▶ Work required
Repeat precisely the span of lines below that opens with the line containing "def pvWalk (n2" and closes with the line containing "unfold Spec_Slice_series_when_interaction; infer_instance", both included.
——————————
-- pv_equiv track=rewrite | github.com/River-JLab/CASA-BeamBeam | CASA_Beam_Beam_ver.02132021_Stable/CrabKick/function_to_deal_sdds_and_crab_crossing.py | Slice_series_when_interaction
-- ===== SOURCE A (Python) =====
-- def Slice_series_when_interaction(Beam_1_Slice_number, Beam_2_Slice_number, Step_of_interaction):
--     n1 = Beam_1_Slice_number
--     n2 = Beam_2_Slice_number
--     step = Step_of_interaction
--
--     interaction_beam_1_slices = []
--     interaction_beam_2_slices = []
--
--     N1 = step - n1
--     touch_number = min(step, n2 - N1, n1, n2)
--     summation = step - 1
--     add = max(0, N1)
--
--     i = [n for n in range(0, touch_number)]
--     def interaction(i):
--         show = i + add
--         interaction_beam_1_slices.append(summation - show)
--         interaction_beam_2_slices.append(show)
--     list(map(interaction, i))
--
--     return interaction_beam_1_slices, interaction_beam_2_slices
-- ===== SOURCE B (Python) =====
-- def Slice_series_when_interaction(Beam_1_Slice_number, Beam_2_Slice_number, Step_of_interaction):
--     # Two-pointer walk: a pair (s1, s2) interacts iff s1 + s2 == Step_of_interaction - 1
--     # with 0 <= s1 < Beam_1_Slice_number and 0 <= s2 < Beam_2_Slice_number.
--     # Start at the smallest valid beam-2 index and walk the anti-diagonal until a
--     # bound is violated; no touch_number / min-chain is ever computed.
--     s2 = max(0, Step_of_interaction - Beam_1_Slice_number)
--     s1 = Step_of_interaction - 1 - s2
--     interaction_beam_1_slices = []
--     interaction_beam_2_slices = []
--     while s1 >= 0 and s2 < Beam_2_Slice_number:
--         interaction_beam_1_slices.append(s1)
--         interaction_beam_2_slices.append(s2)
--         s1 -= 1
--         s2 += 1
--     return interaction_beam_1_slices, interaction_beam_2_slices
-- ===== Notes on version B (the rewrite author's own statement) =====
-- stated objective: alternative
-- what changed: B never computes touch_number or the min/max bound chain: it walks the anti-diagonal s1+s2 = step-1 with two pointers (s1 descending, s2 ascending) from the smallest valid beam-2 index, stopping when s1 < 0 or s2 reaches Beam_2_Slice_number, instead of A's precomputed count plus mapped closure appending to outer lists.
import Mathlib
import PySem

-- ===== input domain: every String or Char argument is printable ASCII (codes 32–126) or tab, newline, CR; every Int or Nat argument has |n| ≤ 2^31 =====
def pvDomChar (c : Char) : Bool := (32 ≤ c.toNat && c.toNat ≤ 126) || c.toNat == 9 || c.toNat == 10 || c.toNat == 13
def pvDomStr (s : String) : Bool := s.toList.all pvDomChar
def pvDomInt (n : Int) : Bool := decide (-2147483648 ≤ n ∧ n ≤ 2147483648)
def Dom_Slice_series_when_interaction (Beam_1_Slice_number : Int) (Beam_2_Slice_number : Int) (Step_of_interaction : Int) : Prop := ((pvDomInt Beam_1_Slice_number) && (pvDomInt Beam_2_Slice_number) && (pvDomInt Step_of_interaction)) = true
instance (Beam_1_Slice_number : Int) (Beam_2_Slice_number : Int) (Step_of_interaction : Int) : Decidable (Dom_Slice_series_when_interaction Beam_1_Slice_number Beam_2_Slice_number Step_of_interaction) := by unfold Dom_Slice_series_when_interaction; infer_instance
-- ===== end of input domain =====

-- B replaces A's precomputed touch_number + mapped closure with a two-pointer walk
-- along the anti-diagonal s1 + s2 = step - 1, stopping at the index bounds (objective: alternative).

-- ===== PORT A =====
def Slice_series_when_interaction (Beam_1_Slice_number : Int) (Beam_2_Slice_number : Int) (Step_of_interaction : Int) : List Int × List Int :=
  let n1 := Beam_1_Slice_number
  let n2 := Beam_2_Slice_number
  let step := Step_of_interaction
  let N1 := step - n1
  -- min(step, n2 - N1, n1, n2), folded left as Python does
  let touch_number := min (min (min step (n2 - N1)) n1) n2
  let summation := step - 1
  let add := max 0 N1
  let i := PySem.List.pyRange 0 touch_number 1
  -- list(map(interaction, i)): each call appends to both lists
  let acc := i.foldl (fun (acc : List Int × List Int) k =>
      let show_ := k + add
      (acc.1 ++ [summation - show_], acc.2 ++ [show_])) ([], [])
  (acc.1, acc.2)

-- ===== PORT B =====
-- B's while loop: append (s1, s2) while s1 ≥ 0 and s2 < n2, then s1 -= 1, s2 += 1.
def pvWalk (n2 : Int) (s1 : Int) (s2 : Int) : List Int × List Int :=
  if h : 0 ≤ s1 ∧ s2 < n2 then
    let rest := pvWalk n2 (s1 - 1) (s2 + 1)
    (s1 :: rest.1, s2 :: rest.2)
  else ([], [])
termination_by (s1 + 1).toNat
decreasing_by omega

def Slice_series_when_interaction_alt (Beam_1_Slice_number : Int) (Beam_2_Slice_number : Int) (Step_of_interaction : Int) : List Int × List Int :=
  let s2 := max 0 (Step_of_interaction - Beam_1_Slice_number)
  let s1 := Step_of_interaction - 1 - s2
  pvWalk Beam_2_Slice_number s1 s2

-- ===== PRECONDITION & SPEC =====
def Spec_Slice_series_when_interaction (Beam_1_Slice_number : Int) (Beam_2_Slice_number : Int) (Step_of_interaction : Int) (out : List Int × List Int) : Prop := out = Slice_series_when_interaction_alt Beam_1_Slice_number Beam_2_Slice_number Step_of_interaction
instance (Beam_1_Slice_number : Int) (Beam_2_Slice_number : Int) (Step_of_interaction : Int) (out : List Int × List Int) : Decidable (Spec_Slice_series_when_interaction Beam_1_Slice_number Beam_2_Slice_number Step_of_interaction out) := by unfold Spec_Slice_series_when_interaction; infer_instance

-- ===== CLAIM =====
def Claim_equal_Slice_series_when_interaction : Prop := ∀ (Beam_1_Slice_number : Int) (Beam_2_Slice_number : Int) (Step_of_interaction : Int), Dom_Slice_series_when_interaction Beam_1_Slice_number Beam_2_Slice_number Step_of_interaction → Spec_Slice_series_when_interaction Beam_1_Slice_number Beam_2_Slice_number Step_of_interaction (Slice_series_when_interaction Beam_1_Slice_number Beam_2_Slice_number Step_of_interaction)

-- ===== LEMMAS AND PROOFS =====
theorem pv_foldl_two_appends (l : List Int) (s a : Int) (xs ys : List Int) :
    l.foldl (fun (acc : List Int × List Int) k =>
      (acc.1 ++ [s - (k + a)], acc.2 ++ [k + a])) (xs, ys)
    = (xs ++ l.map (fun k => s - (k + a)), ys ++ l.map (fun k => k + a)) := by
  induction l generalizing xs ys with
  | nil => simp
  | cons h t ih => simp [List.foldl_cons, ih]

-- pvWalk runs exactly (min (s1+1) (n2-s2)).toNat steps, counting s1 down and s2 up.
theorem pvWalk_eq (n2 : Int) (c : Nat) : ∀ (s1 s2 : Int), c = (min (s1 + 1) (n2 - s2)).toNat →
    pvWalk n2 s1 s2 = ((List.range c).map (fun k : Nat => s1 - (k : Int)),
                       (List.range c).map (fun k : Nat => s2 + (k : Int))) := by
  induction c with
  | zero =>
    intro s1 s2 hc
    rw [pvWalk]
    rw [dif_neg (by omega)]
    simp
  | succ c ih =>
    intro s1 s2 hc
    rw [pvWalk]
    rw [dif_pos (by omega)]
    rw [ih (s1 - 1) (s2 + 1) (by omega)]
    simp only [List.range_succ_eq_map, List.map_cons, List.map_map, Prod.mk.injEq,
      List.cons.injEq]
    refine ⟨⟨by push_cast; ring, List.map_congr_left fun k _ => ?_⟩,
            ⟨by push_cast; ring, List.map_congr_left fun k _ => ?_⟩⟩ <;>
    · simp [Function.comp]
      omega

-- ===== VERDICT =====
theorem Slice_series_when_interaction_spec : Claim_equal_Slice_series_when_interaction := by
  intro n1 n2 step _
  unfold Spec_Slice_series_when_interaction
  unfold Slice_series_when_interaction Slice_series_when_interaction_alt
  simp only []
  set t := min (min (min step (n2 - (step - n1))) n1) n2 with ht
  set a := max 0 (step - n1) with ha
  rw [show (fun (acc : List Int × List Int) k =>
        let show_ := k + a
        (acc.1 ++ [step - 1 - show_], acc.2 ++ [show_]))
      = (fun (acc : List Int × List Int) k =>
        (acc.1 ++ [(step - 1) - (k + a)], acc.2 ++ [k + a])) from rfl]
  rw [pv_foldl_two_appends]
  rw [pvWalk_eq n2 t.toNat (step - 1 - a) a (by omega)]
  simp only [List.nil_append, Prod.mk.injEq, PySem.List.pyRange_one, List.map_map]
  rw [show (t - 0).toNat = t.toNat by omega]
  constructor <;>
  · apply List.map_congr_left
    intro k _
    simp [Function.comp]
    omega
——————————
▶ Solved problem
def pvWalk (n2 : Int) (s1 : Int) (s2 : Int) : List Int × List Int :=
  if h : 0 ≤ s1 ∧ s2 < n2 then
    let rest := pvWalk n2 (s1 - 1) (s2 + 1)
    (s1 :: rest.1, s2 :: rest.2)
  else ([], [])
termination_by (s1 + 1).toNat
decreasing_by omega

def Slice_series_when_interaction_alt (Beam_1_Slice_number : Int) (Beam_2_Slice_number : Int) (Step_of_interaction : Int) : List Int × List Int :=
  let s2 := max 0 (Step_of_interaction - Beam_1_Slice_number)
  let s1 := Step_of_interaction - 1 - s2
  pvWalk Beam_2_Slice_number s1 s2

-- ===== PRECONDITION & SPEC =====
def Spec_Slice_series_when_interaction (Beam_1_Slice_number : Int) (Beam_2_Slice_number : Int) (Step_of_interaction : Int) (out : List Int × List Int) : Prop := out = Slice_series_when_interaction_alt Beam_1_Slice_number Beam_2_Slice_number Step_of_interaction
instance (Beam_1_Slice_number : Int) (Beam_2_Slice_number : Int) (Step_of_interaction : Int) (out : List Int × List Int) : Decidable (Spec_Slice_series_when_interaction Beam_1_Slice_number Beam_2_Slice_number Step_of_interaction out) := by unfold Spec_Slice_series_when_interaction; infer_instance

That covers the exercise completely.